## WHAT TO PRODUCE
Could you write out all the records once more, exactly?
********
-- ===== VERDICT (by name: the statement is the Claim_ definition above) =====
theorem find_license_header_index_spec : Claim_equal_find_license_header_index := by
  unfold Claim_equal_find_license_header_index Spec_find_license_header_index
  intro src lic top _dom
  simp only [find_license_header_index, find_license_header_index_alt]
  rw [pvLoopA_eq_find?]
  rw [← List.foldr_reverse, List.reverse_reverse] at *
  set S' := src.map PySem.Str.strip with hS'
  have hlen : S'.length = src.length := by simp [hS']
  have hok : ∀ k : Nat,
      ((lic.foldr (fun line ok => pvLayerB S' (PySem.Str.strip line) ok)
          (List.replicate (S'.length + 1) true)).getD k false)
        = decide (k + lic.length ≤ S'.length ∧ (S'.drop k).take lic.length = lic.map PySem.Str.strip) :=
    pvOk_getD S' lic
  rcases lic with _ | ⟨l, ls⟩
  · -- empty license: both sides return the first candidate index, if any
    have hA : (PySem.List.pyRange 0 top 1).find?
        (fun i => pvGoA src i (PySem.List.enumerate ([] : List String) 0)) =
        (PySem.List.pyRange 0 top 1).head? := by
      rw [← find?_true_head]
      exact find?_congr_mem (fun x _ => by simp [PySem.List.enumerate_nil, pvGoA])
    have hB : (PySem.List.pyRange 0 (min top ((S'.length : Int) + 1)) 1).find?
        (fun i => (List.foldr (fun line ok => pvLayerB S' (PySem.Str.strip line) ok)
            (List.replicate (S'.length + 1) true) ([] : List String)).getD i.toNat false) =
        (PySem.List.pyRange 0 (min top ((S'.length : Int) + 1)) 1).head? := by
      rw [← find?_true_head]
      apply find?_congr_mem
      intro x hx
      rw [PySem.List.mem_pyRange_one] at hx
      rw [show (List.foldr (fun line ok => pvLayerB S' (PySem.Str.strip line) ok)
            (List.replicate (S'.length + 1) true) ([] : List String)) =
          (([] : List String).foldr (fun line ok => pvLayerB S' (PySem.Str.strip line) ok)
            (List.replicate (S'.length + 1) true)) from rfl, hok x.toNat]
      simp only [List.length_nil, Nat.add_zero, List.take_zero, List.map_nil, and_true,
        decide_eq_true_eq]
      omega
    rw [hA, hB]
    by_cases htop : 1 ≤ top
    · have h2 : (0:Int) < min top ((S'.length : Int) + 1) := by
        rw [lt_min_iff]
        constructor <;> omega
      rw [PySem.List.pyRange_one_cons (show (0:Int) < top by omega),
        PySem.List.pyRange_one_cons h2]
      simp
    · rw [PySem.List.pyRange_one_eq_nil (by omega), PySem.List.pyRange_one_eq_nil (by omega)]
  · -- nonempty license
    set L := l :: ls with hL
    have hm1 : 1 ≤ L.length := by simp [hL]
    -- A's predicate equals the decide form everywhere on the range
    have h1 : (PySem.List.pyRange 0 top 1).find? (fun i => pvGoA src i (PySem.List.enumerate L 0))
        = (PySem.List.pyRange 0 top 1).find?
            (fun i => decide (i.toNat + L.length ≤ S'.length ∧
              (S'.drop i.toNat).take L.length = L.map PySem.Str.strip)) := by
      apply find?_congr_mem
      intro x hx
      rw [PySem.List.mem_pyRange_one] at hx
      have hiff := pvGoA_iff src L x 0 (by omega)
      rw [add_zero, ← hS'] at hiff
      rw [Bool.eq_iff_iff, hiff, decide_eq_true_eq]
      constructor
      · intro hw
        refine ⟨?_, hw⟩
        have := congrArg List.length hw
        simp only [List.length_take, List.length_drop, List.length_map] at this
        omega
      · exact And.right
    rw [h1]
    rw [pvClamp _ top ((S'.length : Int) + 1) (by omega)
      (fun i hi => by
        have : ¬ (i.toNat + L.length ≤ S'.length) := by omega
        simp [this])]
    apply find?_congr_mem
    intro x hx
    rw [PySem.List.mem_pyRange_one] at hx
    rw [hok x.toNat]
********
## WRITTEN SOLUTION
-- ===== VERDICT (by name: the statement is the Claim_ definition above) =====
theorem find_license_header_index_spec : Claim_equal_find_license_header_index := by
  unfold Claim_equal_find_license_header_index Spec_find_license_header_index
  intro src lic top _dom
  simp only [find_license_header_index, find_license_header_index_alt]
  rw [pvLoopA_eq_find?]
  rw [← List.foldr_reverse, List.reverse_reverse] at *
  set S' := src.map PySem.Str.strip with hS'
  have hlen : S'.length = src.length := by simp [hS']
  have hok : ∀ k : Nat,
      ((lic.foldr (fun line ok => pvLayerB S' (PySem.Str.strip line) ok)
          (List.replicate (S'.length + 1) true)).getD k false)
        = decide (k + lic.length ≤ S'.length ∧ (S'.drop k).take lic.length = lic.map PySem.Str.strip) :=
    pvOk_getD S' lic
  rcases lic with _ | ⟨l, ls⟩
  · -- empty license: both sides return the first candidate index, if any
    have hA : (PySem.List.pyRange 0 top 1).find?
        (fun i => pvGoA src i (PySem.List.enumerate ([] : List String) 0)) =
        (PySem.List.pyRange 0 top 1).head? := by
      rw [← find?_true_head]
      exact find?_congr_mem (fun x _ => by simp [PySem.List.enumerate_nil, pvGoA])
    have hB : (PySem.List.pyRange 0 (min top ((S'.length : Int) + 1)) 1).find?
        (fun i => (List.foldr (fun line ok => pvLayerB S' (PySem.Str.strip line) ok)
            (List.replicate (S'.length + 1) true) ([] : List String)).getD i.toNat false) =
        (PySem.List.pyRange 0 (min top ((S'.length : Int) + 1)) 1).head? := by
      rw [← find?_true_head]
      apply find?_congr_mem
      intro x hx
      rw [PySem.List.mem_pyRange_one] at hx
      rw [show (List.foldr (fun line ok => pvLayerB S' (PySem.Str.strip line) ok)
            (List.replicate (S'.length + 1) true) ([] : List String)) =
          (([] : List String).foldr (fun line ok => pvLayerB S' (PySem.Str.strip line) ok)
            (List.replicate (S'.length + 1) true)) from rfl, hok x.toNat]
      simp only [List.length_nil, Nat.add_zero, List.take_zero, List.map_nil, and_true,
        decide_eq_true_eq]
      omega
    rw [hA, hB]
    by_cases htop : 1 ≤ top
    · have h2 : (0:Int) < min top ((S'.length : Int) + 1) := by
        rw [lt_min_iff]
        constructor <;> omega
      rw [PySem.List.pyRange_one_cons (show (0:Int) < top by omega),
        PySem.List.pyRange_one_cons h2]
      simp
    · rw [PySem.List.pyRange_one_eq_nil (by omega), PySem.List.pyRange_one_eq_nil (by omega)]
  · -- nonempty license
    set L := l :: ls with hL
    have hm1 : 1 ≤ L.length := by simp [hL]
    -- A's predicate equals the decide form everywhere on the range
    have h1 : (PySem.List.pyRange 0 top 1).find? (fun i => pvGoA src i (PySem.List.enumerate L 0))
        = (PySem.List.pyRange 0 top 1).find?
            (fun i => decide (i.toNat + L.length ≤ S'.length ∧
              (S'.drop i.toNat).take L.length = L.map PySem.Str.strip)) := by
      apply find?_congr_mem
      intro x hx
      rw [PySem.List.mem_pyRange_one] at hx
      have hiff := pvGoA_iff src L x 0 (by omega)
      rw [add_zero, ← hS'] at hiff
      rw [Bool.eq_iff_iff, hiff, decide_eq_true_eq]
      constructor
      · intro hw
        refine ⟨?_, hw⟩
        have := congrArg List.length hw
        simp only [List.length_take, List.length_drop, List.length_map] at this
        omega
      · exact And.right
    rw [h1]
    rw [pvClamp _ top ((S'.length : Int) + 1) (by omega)
      (fun i hi => by
        have : ¬ (i.toNat + L.length ≤ S'.length) := by omega
        simp [this])]
    apply find?_congr_mem
    intro x hx
    rw [PySem.List.mem_pyRange_one] at hx
    rw [hok x.toNat]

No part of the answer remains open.